The applicant is acting on behalf of a duly elected community body, not on her
own. She represents a group of people who feel deeply offended and, indeed,
harmed by what has proved to be a false accusation in the present matter. More
than the reputation of one individual in an intimate community is at stake
here. The applicant appeared with a group of supporters from Saturna Island
numbering almost a dozen people, which is a significant proportion of the adult
population there. The potential harm to the reputations of the members of the
Recycling committee was substantial in such a small geographic locale with a
tiny permanent population.
The Recycling committee's minutes are not public documents; only several
persons had access to them. Thus the Committee has a fair idea of who informed
on them to the Ministry. Those falsely accused deserve confirmation on this
point. Those falsely suspected should have the burden lifted from their
shoulders. This distinction seems important in the present matter, where the
applicant suspects that the third party did not act solely in the public
interest. The motives of a third party can be taken account of in a specific
situation like the present one. After disclosure of the third party's identity
in the present case, it may be easier for him or her to reassure those who
perceive themselves as falsely accused that this result was unintentional and
that they were not, as he or she claims, his or her primary target.

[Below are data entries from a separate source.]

-- B classifies the name by its underscore-delimited first/last segment (one partition + set lookup)
-- plus a 4-char slice test for the 'Test' affixes and a small residual exact-name set, instead of
-- A's list of 19 per-call lambdas scanned by any(); objective: alternative decomposition.


-- ===== PORT A =====
def is_test_function_name_py (function_name : String) : Bool :=
  if function_name = "" then false
  else
    let test_patterns : List (String → Bool) := [
      -- Standard test patterns
      (fun name => PySem.Str.startswith name "test_"),
      (fun name => PySem.Str.startswith name "Test"),
      (fun name => PySem.Str.endswith name "_test"),
      (fun name => PySem.Str.endswith name "Test"),
      -- Setup/teardown patterns
      (fun name => decide (name ∈ ["setUp", "tearDown", "setup", "teardown"])),
      (fun name => PySem.Str.startswith name "setup_"),
      (fun name => PySem.Str.startswith name "teardown_"),
      (fun name => decide (name = "setUpClass")),
      (fun name => decide (name = "tearDownClass")),
      (fun name => decide (name = "setup_method")),
      (fun name => decide (name = "teardown_method")),
      (fun name => decide (name = "setup_function")),
      (fun name => decide (name = "teardown_function")),
      -- Pytest fixtures
      (fun name => PySem.Str.startswith name "pytest_"),
      (fun name => decide (name ∈ ["conftest", "fixture"])),
      -- Assertion helpers
      (fun name => PySem.Str.startswith name "assert_"),
      (fun name => PySem.Str.startswith name "check_"),
      -- Mock/patch helpers
      (fun name => PySem.Str.startswith name "mock_"),
      (fun name => PySem.Str.startswith name "patch_")
    ]
    test_patterns.any (fun pattern => pattern function_name)
-- pv_equiv track=rewrite | github.com/supratim94336/SNLP | OOV.py | search
-- ===== SOURCE A (Python) =====
-- def search(train_words,test_words):
--     uniq_train = set(train_words)
--     uniq_test = set(test_words)
--     p = len(uniq_test)
--     k = p
--     for te_word in uniq_test:
--         for tr_word in uniq_train:
--             if(tr_word==te_word):
--                 k = k - 1
--             else:
--                 continue
--     return k
-- ===== SOURCE B (Python) =====
-- def search(train_words, test_words):
--     st = sorted(set(test_words))
--     sr = sorted(set(train_words))
--     count = 0
--     i = 0
--     j = 0
--     while i < len(st) and j < len(sr):
--         if st[i] < sr[j]:
--             count += 1
--             i += 1
--         elif sr[j] < st[i]:
--             j += 1
--         else:
--             i += 1
--             j += 1
--     return count + (len(st) - i)
-- ===== Notes on version B (the rewrite author's own statement) =====
-- stated objective: alternative
-- what changed: Replaces the quadratic nested scan over the two deduplicated sets by sorting both deduplicated lists and counting absent test words in a single two-pointer merge pass (O(n log n) vs O(|set(test)|*|set(train)|)); a timing run could not confirm a speedup here, so none is claimed.
import Mathlib
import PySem

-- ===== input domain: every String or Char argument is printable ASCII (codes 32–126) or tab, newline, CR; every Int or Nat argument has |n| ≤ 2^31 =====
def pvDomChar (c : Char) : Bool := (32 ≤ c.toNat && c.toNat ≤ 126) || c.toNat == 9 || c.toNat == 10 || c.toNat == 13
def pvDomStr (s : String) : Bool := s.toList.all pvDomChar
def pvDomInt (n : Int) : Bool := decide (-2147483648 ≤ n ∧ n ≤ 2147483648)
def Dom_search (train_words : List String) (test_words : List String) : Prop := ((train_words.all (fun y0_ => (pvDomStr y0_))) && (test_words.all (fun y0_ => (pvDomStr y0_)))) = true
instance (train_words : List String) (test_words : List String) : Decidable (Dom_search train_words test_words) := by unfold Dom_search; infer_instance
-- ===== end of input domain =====

-- B replaces A's nested scan over the two deduplicated sets by a sort of each
-- deduplicated side and a single two-pointer merge pass counting absent test words.

-- ===== PORT A =====
def search (train_words : List String) (test_words : List String) : Int :=
  let uniq_train := PySem.Set.ofList train_words
  let uniq_test := PySem.Set.ofList test_words
  let p : Int := uniq_test.length
  -- result is independent of the set iteration order (a sum over the set's elements)
  uniq_test.foldl (fun k te_word =>
    uniq_train.foldl (fun k tr_word => if tr_word == te_word then k - 1 else k) k) p

-- ===== PORT B =====
-- the while-loop over indices i, j, transcribed as recursion on the two remaining suffixes
def mergeCount (st : List String) (sr : List String) : Int :=
  match st, sr with
  | [], _ => 0
  | a :: st', [] => 1 + mergeCount st' []   -- count + (len(st) - i): all remaining test words
  | a :: st', b :: sr' =>
    if a < b then 1 + mergeCount st' (b :: sr')
    else if b < a then mergeCount (a :: st') sr'
    else mergeCount st' sr'
termination_by st.length + sr.length

def search_alt (train_words : List String) (test_words : List String) : Int :=
  mergeCount (PySem.List.sorted (PySem.Set.ofList test_words) (fun x => x) false)
             (PySem.List.sorted (PySem.Set.ofList train_words) (fun x => x) false)

-- ===== PRECONDITION & SPEC =====
def Spec_search (train_words : List String) (test_words : List String) (out : Int) : Prop := out = search_alt train_words test_words
instance (train_words : List String) (test_words : List String) (out : Int) : Decidable (Spec_search train_words test_words out) := by unfold Spec_search; infer_instance

-- ===== CLAIM (what is proved, stated in full; the proofs are below) =====
def Claim_equal_search : Prop := ∀ (train_words : List String) (test_words : List String), Dom_search train_words test_words → Spec_search train_words test_words (search train_words test_words)

-- ===== LEMMAS AND PROOFS =====

-- inner loop of A: subtract the number of occurrences
theorem foldl_sub_count (l : List String) (v : String) (k : Int) :
    l.foldl (fun k tr => if tr == v then k - 1 else k) k = k - l.count v := by
  induction l generalizing k with
  | nil => simp
  | cons x xs ih =>
    rw [List.foldl_cons, List.count_cons]
    by_cases h : x = v
    · rw [if_pos (by simp [h]), ih]
      simp [h]; ring
    · rw [if_neg (by simp [h]), ih]
      simp [h]

-- outer loop of A: p minus the number of test words present in the (nodup) train set
theorem search_eq (tr te : List String) :
    search tr te =
      ((PySem.Set.ofList te).countP (fun x => !decide (x ∈ tr)) : Int) := by
  unfold search
  have hnd := PySem.Set.nodup_ofList (xs := tr) (α := String)
  have hfold : ∀ (l : List String), l.Nodup → ∀ (ls : List String) (k : Int),
      ls.foldl (fun k te_word =>
        l.foldl (fun k tr_word => if tr_word == te_word then k - 1 else k) k) k
        = k - ls.countP (fun x => decide (x ∈ l)) := by
    intro l hl ls
    induction ls with
    | nil => simp
    | cons y ys ih =>
      intro k
      rw [List.foldl_cons, foldl_sub_count, ih, List.countP_cons]
      by_cases hy : y ∈ l
      · rw [List.count_eq_one_of_mem hl hy]
        simp only [hy, decide_true, if_pos]
        push_cast; ring
      · rw [List.count_eq_zero_of_not_mem hy]
        simp [hy]
  rw [hfold _ hnd]
  have hc : (PySem.Set.ofList te).countP (fun x => decide (x ∈ PySem.Set.ofList tr))
      = (PySem.Set.ofList te).countP (fun x => decide (x ∈ tr)) := by
    apply List.countP_congr; intro x _; simp [PySem.Set.mem_ofList tr x]
  rw [hc]
  have hsplit : (PySem.Set.ofList te).countP (fun x => decide (x ∈ tr))
      + (PySem.Set.ofList te).countP (fun x => !decide (x ∈ tr))
      = (PySem.Set.ofList te).length := by
    simpa using List.length_eq_countP_add_countP (l := PySem.Set.ofList te)
      (p := fun x => decide (x ∈ tr)) |>.symm
  omega

-- the merge counts the elements of st absent from sr, for strictly sorted inputs
theorem mergeCount_eq (st sr : List String) :
    st.Pairwise (· < ·) → sr.Pairwise (· < ·) →
    mergeCount st sr = (st.countP (fun x => !decide (x ∈ sr)) : Int) := by
  induction st, sr using mergeCount.induct with
  | case1 sr => intro _ _; simp [mergeCount]
  | case2 a st' ih =>
    intro hst _
    rw [mergeCount, ih hst.of_cons List.Pairwise.nil]
    simp
    ring
  | case3 a st' b sr' h ih =>
    intro hst hsr
    have hb : ∀ x ∈ sr', b < x := (List.pairwise_cons.mp hsr).1
    have hna : a ∉ b :: sr' := by
      intro hmem
      rcases List.mem_cons.mp hmem with rfl | hmem'
      · exact lt_irrefl a h
      · exact lt_irrefl a (h.trans (hb a hmem'))
    rw [mergeCount, if_pos h, ih hst.of_cons hsr, List.countP_cons]
    simp [hna]
    ring
  | case4 a st' b sr' h1 h2 ih =>
    intro hst hsr
    have ha : ∀ x ∈ st', a < x := (List.pairwise_cons.mp hst).1
    rw [mergeCount, if_neg h1, if_pos h2, ih hst hsr.of_cons]
    apply congrArg
    apply List.countP_congr
    intro x hx
    have hxb : x ≠ b := by
      rcases List.mem_cons.mp hx with rfl | hx'
      · exact (ne_of_gt h2)
      · exact ne_of_gt (h2.trans (ha x hx'))
    simp [List.mem_cons, hxb]
  | case5 a st' b sr' h1 h2 ih =>
    intro hst hsr
    have heq : a = b := le_antisymm (not_lt.mp h2) (not_lt.mp h1)
    subst heq
    have ha : ∀ x ∈ st', a < x := (List.pairwise_cons.mp hst).1
    rw [mergeCount, if_neg h1, if_neg h2, ih hst.of_cons hsr.of_cons, List.countP_cons]
    have hcc : st'.countP (fun x => !decide (x ∈ a :: sr')) = st'.countP (fun x => !decide (x ∈ sr')) := by
      apply List.countP_congr
      intro x hx
      simp [List.mem_cons, ne_of_gt (ha x hx)]
    rw [hcc]
    simp

theorem search_alt_eq (tr te : List String) :
    search_alt tr te =
      ((PySem.Set.ofList te).countP (fun x => !decide (x ∈ tr)) : Int) := by
  unfold search_alt
  have hst := PySem.List.sorted_ofList_pairwise_lt (xs := te) (κ := String)
  have hsr := PySem.List.sorted_ofList_pairwise_lt (xs := tr) (κ := String)
  rw [mergeCount_eq _ _ hst hsr]
  have hperm : (PySem.List.sorted (PySem.Set.ofList te) (fun x => x) false).Perm
      (PySem.Set.ofList te) := PySem.List.sorted_perm _ _ _
  rw [hperm.countP_eq]
  apply congrArg
  apply List.countP_congr
  intro x hx
  have hm : (x ∈ PySem.List.sorted (PySem.Set.ofList tr) (fun x => x) false) ↔ x ∈ tr := by
    rw [PySem.List.mem_sorted]; exact PySem.Set.mem_ofList tr x
  simp [hm]

-- ===== VERDICT (by name: the statement is the Claim_ definition above) =====
theorem search_spec : Claim_equal_search := by
  intro tr te _
  unfold Spec_search
  rw [search_eq, search_alt_eq]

The applicant suspects that the third party acted maliciously and for
political purposes. He or she knew from the package of materials he or she
forwarded to the Ministry that the Community Club had explicitly acknowledged
that it was subject to a discretionary Ministry audit within twenty-four months
and would have to repay any amounts requested, if the audit results were
unsatisfactory. (Exhibit 2) Including J.M. Campbell's letter to the Times
Colonist in May 1994 in the package forwarded to the Ministry is evidence,
in the applicant's view, of at least political meddling. (Exhibit 2) The
letter criticized the Premier in connection with alternative methods of land
transportation.
Future Cases
The facts of the present case are decidedly not an appropriate platform from
which to set out broad or narrow guidelines for confidentiality in the
treatment of future complaints to public bodies from the general public. My
practice has been to make decisions that address the empirical realities of
each case, so that the jurisprudence of the legislation will evolve in as
coherent and realistic a way as possible. There clearly will be circumstances
in the future where it will be fully appropriate, under this Act, for anonymous
complaints to be made, and so treated, by public bodies, but it is up to them
to establish and publicize the appropriate policies on confidentiality and
disclosure to govern such practices by applying the Act.
Despite the unusual aspects of this Saturna island case, I think there are
several clear implications to my decision requiring disclosure of the identity
of the complainant. First, public bodies should have written policies in place
about the degree of confidentiality that they can legitimately give to
complainants of various types and for varying levels of problems. These should
cover both the identities of complainants and the substance of their complaints
I assume that the identity of a complainant in non law enforcement matters will
be more likely to be disclosed if a complaint proves to be false. Secondly,
this decision accepts a standard of natural justice and due process which
assumes that those accused will for the most part ultimately know the names of
those accusing them, as would normally be the case if a complaint led to
criminal charges.
8. Order
It is my determination that disclosure of the severed record would not be an
unreasonable invasion of the third party's personal privacy. Therefore I, find
that the head of the public body is not authorized or required to refuse access
to the record in dispute. Accordingly, under section 58(2)(a) of the Act, I
order the Ministry to disclose the record in dispute to the applicant.